Registered Crystal Peak Shareholders who validly dissent pursuant to the YBCA in respect of the Continuance Resolution, or pursuant to the Interim Order and the BCBCA in respect of the Arrangement Resolution, will be entitled to be paid the fair value of their Crystal Peak Shares. The Dissent Rights are described in the Information Circular. Failure to strictly comply with the dissent procedures set forth in Sections 237 to 247 of the BCBCA, as modified by the provisions of the Interim Order, in the case of the Arrangement Resolution, and Section 193 of the YBCA in the case of the Continuance Resolution, will result in the loss of any Dissent Right.

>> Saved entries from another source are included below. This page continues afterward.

theorem fm_odds {α : Type} : ∀ (xs : List α),
    List.filterMap (fun k => xs[1 + 2 * k]?) (List.range (xs.length / 2))
      = everyOther false xs
  | [] => by simp [everyOther]
  | [x] => by simp [everyOther]
  | x :: y :: rest => by
      have hc : (x :: y :: rest).length / 2 = rest.length / 2 + 1 := by
        simp; omega
      rw [hc, List.range_succ_eq_map]
      simp only [List.filterMap_cons, List.filterMap_map]
      have h2 : ((fun k => (x :: y :: rest)[1 + 2 * k]?) ∘ Nat.succ) = fun k => rest[1 + 2 * k]? := by
        funext k
        show (x :: y :: rest)[1 + 2 * (k + 1)]? = rest[1 + 2 * k]?
        have : 1 + 2 * (k + 1) = (1 + 2 * k) + 2 := by omega
        simp [this]
      rw [h2, fm_odds rest]
      simp [everyOther]

theorem slice2_none {α : Type} (xs : List α) :
    PySem.List.slice? xs none none 2 = some (everyOther true xs) := by
  rw [← fm_evens]
  simp only [PySem.List.slice?, PySem.List.sliceIndices]
  norm_num
  have hcount : (if 0 < xs.length then (((xs.length : Int) + 2 - 1) / 2).toNat else 0)
      = (xs.length + 1) / 2 := by
    split_ifs with h
    · omega
    · omega
  rw [hcount]
  apply List.filterMap_congr
  intro k _
  have : ((2 : Int) * (k : Int)).toNat = 2 * k := by omega
  rw [this]


theorem slice2_one {α : Type} (xs : List α) :
    PySem.List.slice? xs (some 1) none 2 = some (everyOther false xs) := by
  rw [← fm_odds]
  simp only [PySem.List.slice?, PySem.List.sliceIndices]
  norm_num
  by_cases h0 : xs.length = 0
  · simp [h0]
  · have hmin : min (1 : Int) (xs.length : Int) = 1 := by omega
    rw [hmin]
    have hcount : (if 1 < xs.length then (((xs.length : Int) - 1 + 2 - 1) / 2).toNat else 0)
        = xs.length / 2 := by
      split_ifs with h <;> omega
    rw [hcount]
    apply List.filterMap_congr
    intro k _
    have : ((1 : Int) + 2 * (k : Int)).toNat = 1 + 2 * k := by omega
    rw [this]

-- ---------- foldl shapes ----------
theorem foldl_if_filter {α β : Type} (c : α → Prop) [DecidablePred c] (g : β → α → β) :
    ∀ (L : List α) (init : β),
      L.foldl (fun acc j => if c j then g acc j else acc) init
        = (L.filter (fun j => decide (c j))).foldl g init := by
  intro L
  induction L with
  | nil => intro init; rfl
  | cons x xs ih =>
      intro init
      by_cases hx : c x
      · simp [List.filter_cons, hx, ih]
      · simp [List.filter_cons, hx, ih]

theorem applyCaps_append (P Q : List Nat) (xs : List String) :
    applyCaps (P ++ Q) xs = applyCaps Q (applyCaps P xs) := by
  unfold applyCaps
  rw [List.foldl_append]

theorem getElem?_applyCaps (P : List Nat) (k : Nat) : ∀ (xs : List String),
    (∀ p ∈ P, p < xs.length) →
    (applyCaps P xs)[k]? = if k ∈ P then (xs[k]?).map capW else xs[k]? := by
  induction P with
  | nil => intro xs _; simp [applyCaps]
  | cons p P ih =>
      intro xs hP
      have hp : p < xs.length := hP p (by simp)
      have hstep : applyCaps (p :: P) xs = applyCaps P (xs.set p (capW (xs.getD p ""))) := rfl
      rw [hstep, ih _ (by intro q hq; simpa using hP q (List.mem_cons_of_mem _ hq))]
      have hgd : xs.getD p "" = xs[p] := List.getD_eq_getElem xs "" hp
      by_cases hpk : p = k
      · subst hpk
        have hset : (xs.set p (capW (xs.getD p "")))[p]? = some (capW (xs[p])) := by
          simp [List.getElem?_set, hp, hgd]
        by_cases hkP : p ∈ P
        · rw [if_pos hkP, if_pos (by simp)]
          rw [hset]
          simp [List.getElem?_eq_getElem hp, capW_idem]
        · rw [if_neg hkP, if_pos (by simp), hset]
          simp [List.getElem?_eq_getElem hp]
      · have hset : (xs.set p (capW (xs.getD p "")))[k]? = xs[k]? := by
          simp [List.getElem?_set, hpk]
        rw [hset]
        by_cases hkP : k ∈ P
        · rw [if_pos hkP, if_pos (by simp [hkP])]
        · rw [if_neg hkP, if_neg (by simp [hkP, Ne.symm hpk])]

-- ---------- pointwise description of the result ----------
theorem getElem?_specGo (sent : List String) (n : Nat) :
    ∀ (L : List String) (i k : Nat),
      (specGo sent n L i)[k]? = (L[k]?).map
        (fun w => if capIdx sent n (i + k) then capW w else w) := by
  intro L
  induction L with
  | nil => intro i k; simp [specGo]
  | cons w rest ih =>
      intro i k
      cases k with
      | zero => simp [specGo]
      | succ k =>
          simp only [specGo, List.getElem?_cons_succ]
          rw [ih (i + 1) k]
          have : i + 1 + k = i + (k + 1) := by omega
          rw [this]

-- ---------- counting and parity ----------
theorem countConv (sent : List String) (j : Nat) (hj : j ≤ sent.length - 1)
    (hne : sent ≠ []) :
    (natQuote sent).countP (fun x => decide (x < j)) = quoteCnt sent j := by
  have hn : 1 ≤ sent.length := by
    cases sent with
    | nil => exact absurd rfl hne
    | cons a l => simp
  unfold natQuote quoteCnt
  rw [List.countP_filter]
  rw [show List.range sent.length = List.range j ++ ((List.range (sent.length - j)).map (j + ·))
      from by rw [← List.range_add]; congr 1; omega]
  rw [List.countP_append]
  have h2 : (List.countP (fun a => decide (a < j) && decide (sent.getD a "" = "\"" ∧ a ≠ sent.length - 1))
      ((List.range (sent.length - j)).map (j + ·))) = 0 := by
    rw [List.countP_eq_zero]
    intro y hy
    rcases List.mem_map.mp hy with ⟨k, _, rfl⟩
    simp
  rw [h2]
  have h1 : ∀ a ∈ List.range j,
      (decide (a < j) && decide (sent.getD a "" = "\"" ∧ a ≠ sent.length - 1))
        = decide (sent.getD a "" = "\"") := by
    intro a ha
    have haj : a < j := List.mem_range.mp ha
    by_cases hq : sent.getD a "" = "\""
    · simp [haj, hq]
      omega
    · simp only [List.getD_eq_getElem?_getD] at hq
      simp [haj, hq]
  rw [List.countP_congr (fun a ha => by rw [h1 a ha])]
  omega

theorem parityMem : ∀ (L : List Nat), L.Pairwise (· < ·) → ∀ (b : Bool) (a : Nat),
    a ∈ everyOther b L ↔
      a ∈ L ∧ L.countP (fun x => decide (x < a)) % 2 = (if b then 0 else 1) := by
  intro L
  induction L with
  | nil => intro _ b a; simp [everyOther]
  | cons x xs ih =>
      intro hpw b a
      have hx : ∀ y ∈ xs, x < y := fun y hy => List.rel_of_pairwise_cons hpw hy
      have ihx := ih (List.Pairwise.of_cons hpw)
      have hcnt : (x :: xs).countP (fun x => decide (x < a)) =
          xs.countP (fun x => decide (x < a)) + (if x < a then 1 else 0) := by
        rw [List.countP_cons]
        by_cases h : x < a <;> simp [h]
      have hcnt0 : a = x → (x :: xs).countP (fun x => decide (x < a)) = 0 := by
        intro ha
        rw [List.countP_eq_zero]
        intro y hy
        simp only [decide_eq_true_eq]
        rcases List.mem_cons.mp hy with rfl | hy'
        · omega
        · have := hx y hy'; omega
      have hcntpos : a ∈ xs → (x :: xs).countP (fun x => decide (x < a)) =
          xs.countP (fun x => decide (x < a)) + 1 := by
        intro hmem
        rw [hcnt, if_pos (hx a hmem)]
      cases b with
      | true =>
          show a ∈ x :: everyOther false xs ↔ _
          rw [List.mem_cons]
          constructor
          · rintro (ha | hmem)
            · refine ⟨by simp [ha], ?_⟩
              rw [hcnt0 ha]
              simp
            · have hmem' := (ihx false a).mp hmem
              refine ⟨by simp [hmem'.1], ?_⟩
              rw [hcntpos hmem'.1]
              have h2 := hmem'.2
              norm_num at h2 ⊢
              omega
          · rintro ⟨hmem, hpar⟩
            rcases List.mem_cons.mp hmem with ha | hmem'
            · exact Or.inl ha
            · right
              rw [hcntpos hmem'] at hpar
              refine (ihx false a).mpr ⟨hmem', ?_⟩
              simp at hpar ⊢
              omega
      | false =>
          show a ∈ everyOther true xs ↔ _
          rw [ihx true a]
          norm_num
          constructor
          · rintro ⟨hmem, hpar⟩
            refine ⟨by simp [hmem], ?_⟩
            rw [hcntpos hmem]
            omega
          · rintro ⟨hmem, hpar⟩
            rcases hmem with ha | hmem'
            · rw [hcnt0 ha] at hpar
              simp at hpar
            · rw [hcntpos hmem'] at hpar
              exact ⟨hmem', by omega⟩

theorem pairwise_natQuote (sent : List String) : (natQuote sent).Pairwise (· < ·) := by
  unfold natQuote
  exact List.Pairwise.sublist (List.filter_sublist) (List.pairwise_lt_range)

-- ---------- port A = pointwise spec ----------
theorem portA_applyCaps (sent : List String) (h : sent ≠ []) :
    naive_recase sent =
      applyCaps ([0] ++ (natEos sent).map (· + 1)
          ++ (everyOther true (natQuote sent)).map (· + 1)
          ++ ((everyOther false (natQuote sent)).filter
                (fun j => decide (1 ≤ j ∧ j - 1 ∈ natEos sent))).map (· + 1)) sent := by
  unfold naive_recase
  rw [if_neg h]
  simp only [eosP_eq sent h, quoteP_eq sent h, slice2_none, slice2_one, Option.getD_some,
    everyOther_map]
  rw [applyCaps_append, applyCaps_append, applyCaps_append]
  simp only [applyCaps, List.foldl_map, List.foldl_cons, List.foldl_nil]
  simp only [show ∀ (i : Nat), ((i : Int) + 1) = (((i + 1 : Nat)) : Int) from
    by intro i; push_cast; ring]
  simp only [PySem.List.pySetD_natCast, PySem.List.pyGetD_natCast, mem_map_natCast_sub_one]
  rw [foldl_if_filter]
  simp only [show ((0 : Int)) = (((0 : Nat) : Int)) from by norm_num,
    PySem.List.pySetD_natCast, PySem.List.pyGetD_natCast]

See Appendix "N" – "Dissent Rights Under Business Corporations Act (British Columbia)" and Appendix "O" – "Dissent Rights Under Business Corporations Act (Yukon)" to the accompanying Information Circular.
If a Crystal Peak Shareholder received more than one Proxy because such holder owns Crystal Peak Shares registered in different names or addresses, each form of Proxy should be completed and returned.

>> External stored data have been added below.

-- pv_equiv track=rewrite | github.com/jeffbrianho/python_110 | py119_written_practice/work_space.py | count_vowels_until_x
-- ===== SOURCE A (Python) =====
-- def count_vowels_until_x(string):
--     VOWELS = 'aeiou'
--     count = 0
--
--     for char in string:
--         if char in VOWELS:
--             count += 1
--         elif char == 'x':
--             break
--         else:
--             continue
--
--     return count
-- ===== SOURCE B (Python) =====
-- def count_vowels_until_x(string):
--     prefix = string.partition('x')[0]
--     return sum(1 for c in prefix if c in 'aeiou')
-- ===== Notes on version B (the rewrite author's own statement) =====
-- stated objective: simpler
-- what changed: B separates boundary-finding from counting: it takes the prefix before the first 'x' via partition and counts vowels in it with sum, instead of A's single loop with counter and early break.
import Mathlib
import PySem

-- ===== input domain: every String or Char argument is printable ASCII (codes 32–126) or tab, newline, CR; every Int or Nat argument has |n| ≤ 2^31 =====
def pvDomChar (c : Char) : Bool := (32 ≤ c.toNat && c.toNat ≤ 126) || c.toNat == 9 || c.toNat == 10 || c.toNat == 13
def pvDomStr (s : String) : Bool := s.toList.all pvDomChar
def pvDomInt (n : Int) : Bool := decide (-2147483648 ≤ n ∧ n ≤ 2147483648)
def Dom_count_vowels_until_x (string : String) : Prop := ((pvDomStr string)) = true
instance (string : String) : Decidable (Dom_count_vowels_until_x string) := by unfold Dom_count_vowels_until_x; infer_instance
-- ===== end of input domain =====

-- B separates boundary-finding (prefix before the first 'x') from vowel counting; objective: simpler.

-- ===== PORT A =====
-- the for-loop with early break, as structural recursion over the characters with the count accumulator
def pvGoA : List Char → Int → Int
  | [], count => count
  | c :: rest, count =>
    if ("aeiou".toList.contains c) then pvGoA rest (count + 1)
    else if c = 'x' then count
    else pvGoA rest count

def count_vowels_until_x (string : String) : Int := pvGoA string.toList 0

-- ===== PORT B =====
-- prefix = string.partition('x')[0]  (= everything before the first 'x'); then count vowels in it
def count_vowels_until_x_alt (string : String) : Int :=
  let pref := string.toList.takeWhile (fun c => c ≠ 'x')
  ((pref.filter (fun c => "aeiou".toList.contains c)).length : Int)

-- ===== PRECONDITION & SPEC =====
def Spec_count_vowels_until_x (string : String) (out : Int) : Prop := out = count_vowels_until_x_alt string
instance (string : String) (out : Int) : Decidable (Spec_count_vowels_until_x string out) := by unfold Spec_count_vowels_until_x; infer_instance

-- ===== CLAIM (what is proved, stated in full; the proofs are below) =====
def Claim_equal_count_vowels_until_x : Prop := ∀ (string : String), Dom_count_vowels_until_x string → Spec_count_vowels_until_x string (count_vowels_until_x string)

-- ===== LEMMAS AND PROOFS =====
lemma pvGoA_eq (l : List Char) (count : Int) :
    pvGoA l count =
      count + ((l.takeWhile (fun c => c ≠ 'x')).filter
        (fun c => "aeiou".toList.contains c)).length := by
  induction l generalizing count with
  | nil => simp [pvGoA]
  | cons c rest ih =>
    by_cases hv : ("aeiou".toList.contains c) = true
    · have hd : c = 'a' ∨ c = 'e' ∨ c = 'i' ∨ c = 'o' ∨ c = 'u' := by simpa using hv
      have hx : c ≠ 'x' := by rcases hd with h|h|h|h|h <;> simp [h]
      rcases hd with h|h|h|h|h <;> subst h <;>
        simp [pvGoA, List.takeWhile, ih] <;> ring
    · by_cases hx : c = 'x'
      · simp [pvGoA, hx, List.takeWhile]
      · have hv' : (decide (c = 'a') || (decide (c = 'e') || (decide (c = 'i') ||
            (decide (c = 'o') || decide (c = 'u'))))) = false := by
          simpa using hv
        simp [pvGoA, hx, List.takeWhile, hv', ih]

-- ===== VERDICT (by name: the statement is the Claim_ definition above) =====
theorem count_vowels_until_x_spec : Claim_equal_count_vowels_until_x := by
  intro s _
  unfold Spec_count_vowels_until_x count_vowels_until_x count_vowels_until_x_alt
  simpa using pvGoA_eq s.toList 0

If you are a non-registered holder of Crystal Peak Shares and have received these materials through your broker, custodian, nominee or other intermediary, please complete and return the Proxy or voting instruction form provided to you by your broker, custodian, nominee or other intermediary in accordance with the instructions provided therein.
The Proxy confers discretionary authority with respect to: (i) amendments or variations to the matters of business to be considered at the Meeting; and (ii) other matters that may properly come before the Meeting. As of the date hereof, management of Crystal Peak knows of no amendments, variations or other matters to come before the Meeting other than the matters set forth in this Notice of Annual General and Special Meeting. Crystal Peak Shareholders who are planning on returning the accompanying Proxy are encouraged to review the Information Circular carefully before submitting the Proxy. Unless otherwise directed, the management nominees named in the Proxy intend to vote in favour of the Resolutions.
A copy of the Information Circular, the Proxy or voting instruction form (as applicable), a letter of transmittal, and a financial statement request form accompany this Notice of Annual General and Special Meeting.
Dated at the City of Salt Lake City, in the State of Utah, this 12[th] day of November, 2021.
BY ORDER OF THE BOARD OF DIRECTORS
Signed "Dean Pekeski"
Dean Pekeski Interim Chief Executive Officer
Whether or not you expect to attend the Meeting in person, please complete, date, sign and return the accompanying Proxy at your earliest convenience. The accompanying Information Circular provides further information respecting proxies and the matters to be considered at the Meeting and is deemed to form part of this Notice of Annual General and Special Meeting.